[Saved entries]
□ □ □ □

-- pv_equiv track=rewrite | github.com/ivanpukhov/pah | main.py | localize_day_and_month
-- ===== SOURCE A (Python) =====
-- def localize_day_and_month(date_formatted, date_obj):
--     months = {
--         "January": "января",
--         "February": "февраля",
--         "March": "марта",
--         "April": "апреля",
--         "May": "мая",
--         "June": "июня",
--         "July": "июля",
--         "August": "августа",
--         "September": "сентября",
--         "October": "октября",
--         "November": "ноября",
--         "December": "декабря"
--     }
--     days = {
--         "Monday": "понедельник",
--         "Tuesday": "вторник",
--         "Wednesday": "среда",
--         "Thursday": "четверг",
--         "Friday": "пятница",
--         "Saturday": "суббота",
--         "Sunday": "воскресенье"
--     }
--
--     for en_month, ru_month in months.items():
--         date_formatted = date_formatted.replace(en_month, ru_month)
--
--     for en_day, ru_day in days.items():
--         date_formatted = date_formatted.replace(en_day, ru_day)
--
--     return date_formatted
-- ===== SOURCE B (Python) =====
-- TABLE = [
--     ("January", "\u044f\u043d\u0432\u0430\u0440\u044f"),
--     ("February", "\u0444\u0435\u0432\u0440\u0430\u043b\u044f"),
--     ("March", "\u043c\u0430\u0440\u0442\u0430"),
--     ("April", "\u0430\u043f\u0440\u0435\u043b\u044f"),
--     ("May", "\u043c\u0430\u044f"),
--     ("June", "\u0438\u044e\u043d\u044f"),
--     ("July", "\u0438\u044e\u043b\u044f"),
--     ("August", "\u0430\u0432\u0433\u0443\u0441\u0442\u0430"),
--     ("September", "\u0441\u0435\u043d\u0442\u044f\u0431\u0440\u044f"),
--     ("October", "\u043e\u043a\u0442\u044f\u0431\u0440\u044f"),
--     ("November", "\u043d\u043e\u044f\u0431\u0440\u044f"),
--     ("December", "\u0434\u0435\u043a\u0430\u0431\u0440\u044f"),
--     ("Monday", "\u043f\u043e\u043d\u0435\u0434\u0435\u043b\u044c\u043d\u0438\u043a"),
--     ("Tuesday", "\u0432\u0442\u043e\u0440\u043d\u0438\u043a"),
--     ("Wednesday", "\u0441\u0440\u0435\u0434\u0430"),
--     ("Thursday", "\u0447\u0435\u0442\u0432\u0435\u0440\u0433"),
--     ("Friday", "\u043f\u044f\u0442\u043d\u0438\u0446\u0430"),
--     ("Saturday", "\u0441\u0443\u0431\u0431\u043e\u0442\u0430"),
--     ("Sunday", "\u0432\u043e\u0441\u043a\u0440\u0435\u0441\u0435\u043d\u044c\u0435"),
-- ]
--
--
-- def localize_day_and_month(date_formatted, date_obj):
--     # One left-to-right scan: at each position try the 19 English names;
--     # on a match emit the Russian word and jump past the name, else copy the char.
--     out = []
--     i = 0
--     n = len(date_formatted)
--     while i < n:
--         for en, ru in TABLE:
--             if date_formatted.startswith(en, i):
--                 out.append(ru)
--                 i += len(en)
--                 break
--         else:
--             out.append(date_formatted[i])
--             i += 1
--     return "".join(out)
-- ===== Notes on version B (the rewrite author's own statement) =====
-- stated objective: alternative
-- what changed: Replaces A's 19 sequential whole-string .replace passes with a single left-to-right scan that tries the 19 English names at each position via one lookup table (valid because no name is a prefix of another, matches cannot overlap, and the Cyrillic outputs contain no English name).
import Mathlib
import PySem

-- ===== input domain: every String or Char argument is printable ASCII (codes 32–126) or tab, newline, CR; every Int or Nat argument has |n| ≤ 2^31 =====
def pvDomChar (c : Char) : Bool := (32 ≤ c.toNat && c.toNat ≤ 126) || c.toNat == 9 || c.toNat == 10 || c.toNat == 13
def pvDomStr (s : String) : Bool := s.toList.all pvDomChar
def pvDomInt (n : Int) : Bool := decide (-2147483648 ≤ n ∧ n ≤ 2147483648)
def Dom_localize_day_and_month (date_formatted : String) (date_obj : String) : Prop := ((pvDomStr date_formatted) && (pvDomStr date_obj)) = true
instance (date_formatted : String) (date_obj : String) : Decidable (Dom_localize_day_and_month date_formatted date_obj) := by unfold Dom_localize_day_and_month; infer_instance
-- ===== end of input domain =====

-- B replaces A's 19 sequential whole-string .replace passes by one left-to-right scan
-- with a single 19-entry lookup table (objective: alternative single-pass algorithm).

-- ===== PORT A =====
-- the months dict literal of A, in insertion order
def pvMonths : List (String × String) :=
  [("January", "января"), ("February", "февраля"), ("March", "марта"),
   ("April", "апреля"), ("May", "мая"), ("June", "июня"), ("July", "июля"),
   ("August", "августа"), ("September", "сентября"), ("October", "октября"),
   ("November", "ноября"), ("December", "декабря")]

-- the days dict literal of A, in insertion order
def pvDays : List (String × String) :=
  [("Monday", "понедельник"), ("Tuesday", "вторник"), ("Wednesday", "среда"),
   ("Thursday", "четверг"), ("Friday", "пятница"), ("Saturday", "суббота"),
   ("Sunday", "воскресенье")]

-- A: one .replace pass over the whole string per month, then per day
def localize_day_and_month (date_formatted : String) (date_obj : String) : String :=
  let s1 := pvMonths.foldl (fun acc p => PySem.Str.replace acc p.1 p.2) date_formatted
  pvDays.foldl (fun acc p => PySem.Str.replace acc p.1 p.2) s1

-- ===== PORT B =====
-- Source B's TABLE constant (months then days)
def pvTable : List (String × String) :=
  [("January", "января"), ("February", "февраля"), ("March", "марта"),
   ("April", "апреля"), ("May", "мая"), ("June", "июня"), ("July", "июля"),
   ("August", "августа"), ("September", "сентября"), ("October", "октября"),
   ("November", "ноября"), ("December", "декабря"),
   ("Monday", "понедельник"), ("Tuesday", "вторник"), ("Wednesday", "среда"),
   ("Thursday", "четверг"), ("Friday", "пятница"), ("Saturday", "суббота"),
   ("Sunday", "воскресенье")]

-- the table with keys/values as char lists (the scan works character-wise,
-- as Source B's startswith(en, i) does)
def pvTableC : List (List Char × List Char) :=
  pvTable.map (fun p => (p.1.toList, p.2.toList))

-- Source B's inner `for en, ru in TABLE: if date_formatted.startswith(en, i)` loop:
-- first table entry whose key is a prefix at the current position; returns the
-- Russian word and the remaining characters after the key
def pvTryKeys (tbl : List (List Char × List Char)) (s : List Char) :
    Option (List Char × List Char) :=
  match tbl with
  | [] => none
  | (en, ru) :: rest =>
    if en.isPrefixOf s then some (ru, s.drop en.length) else pvTryKeys rest s

-- Source B's `while i < n` scan; fuel = number of remaining characters bounds the loop
def pvScan (tbl : List (List Char × List Char)) : Nat → List Char → List Char
  | _, [] => []
  | 0, c :: t => c :: t
  | fuel + 1, c :: t =>
    match pvTryKeys tbl (c :: t) with
    | some (ru, rest) => ru ++ pvScan tbl fuel rest
    | none => c :: pvScan tbl fuel t

def localize_day_and_month_alt (date_formatted : String) (date_obj : String) : String :=
  String.ofList (pvScan pvTableC date_formatted.toList.length date_formatted.toList)

-- ===== PRECONDITION & SPEC =====
def Spec_localize_day_and_month (date_formatted : String) (date_obj : String) (out : String) : Prop := out = localize_day_and_month_alt date_formatted date_obj
instance (date_formatted : String) (date_obj : String) (out : String) : Decidable (Spec_localize_day_and_month date_formatted date_obj out) := by unfold Spec_localize_day_and_month; infer_instance

-- ===== CLAIM (what is proved, stated in full; the proofs are below) =====
def Claim_equal_localize_day_and_month : Prop := ∀ (date_formatted : String) (date_obj : String), Dom_localize_day_and_month date_formatted date_obj → Spec_localize_day_and_month date_formatted date_obj (localize_day_and_month date_formatted date_obj)

-- ===== LEMMAS AND PROOFS =====

-- A's pass structure, character-wise: fold of Chars.replace over a key/value table
def pvChain (tbl : List (List Char × List Char)) (s : List Char) : List Char :=
  tbl.foldl (fun acc p => PySem.Chars.replace acc p.1 p.2) s

-- ---- facts about the concrete table (all by computation) ----
theorem pv_tbl_b1 : (pvTableC.all fun p => !p.1.isEmpty && !p.2.isEmpty) = true := by rfl

theorem pv_tbl_b2 : (pvTableC.all fun p => p.1.all fun c => decide (c.toNat ≤ 126)) = true := by rfl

□ □ □ □

Within the data above, the lines from the one with "-- the days" to the one with "def localize_day_and_month_alt (date_formatted" must be repeated exactly; no other line belongs in the answer.

-- the days dict literal of A, in insertion order
def pvDays : List (String × String) :=
  [("Monday", "понедельник"), ("Tuesday", "вторник"), ("Wednesday", "среда"),
   ("Thursday", "четверг"), ("Friday", "пятница"), ("Saturday", "суббота"),
   ("Sunday", "воскресенье")]

-- A: one .replace pass over the whole string per month, then per day
def localize_day_and_month (date_formatted : String) (date_obj : String) : String :=
  let s1 := pvMonths.foldl (fun acc p => PySem.Str.replace acc p.1 p.2) date_formatted
  pvDays.foldl (fun acc p => PySem.Str.replace acc p.1 p.2) s1

-- ===== PORT B =====
-- Source B's TABLE constant (months then days)
def pvTable : List (String × String) :=
  [("January", "января"), ("February", "февраля"), ("March", "марта"),
   ("April", "апреля"), ("May", "мая"), ("June", "июня"), ("July", "июля"),
   ("August", "августа"), ("September", "сентября"), ("October", "октября"),
   ("November", "ноября"), ("December", "декабря"),
   ("Monday", "понедельник"), ("Tuesday", "вторник"), ("Wednesday", "среда"),
   ("Thursday", "четверг"), ("Friday", "пятница"), ("Saturday", "суббота"),
   ("Sunday", "воскресенье")]

-- the table with keys/values as char lists (the scan works character-wise,
-- as Source B's startswith(en, i) does)
def pvTableC : List (List Char × List Char) :=
  pvTable.map (fun p => (p.1.toList, p.2.toList))

-- Source B's inner `for en, ru in TABLE: if date_formatted.startswith(en, i)` loop:
-- first table entry whose key is a prefix at the current position; returns the
-- Russian word and the remaining characters after the key
def pvTryKeys (tbl : List (List Char × List Char)) (s : List Char) :
    Option (List Char × List Char) :=
  match tbl with
  | [] => none
  | (en, ru) :: rest =>
    if en.isPrefixOf s then some (ru, s.drop en.length) else pvTryKeys rest s

-- Source B's `while i < n` scan; fuel = number of remaining characters bounds the loop
def pvScan (tbl : List (List Char × List Char)) : Nat → List Char → List Char
  | _, [] => []
  | 0, c :: t => c :: t
  | fuel + 1, c :: t =>
    match pvTryKeys tbl (c :: t) with
    | some (ru, rest) => ru ++ pvScan tbl fuel rest
    | none => c :: pvScan tbl fuel t

def localize_day_and_month_alt (date_formatted : String) (date_obj : String) : String :=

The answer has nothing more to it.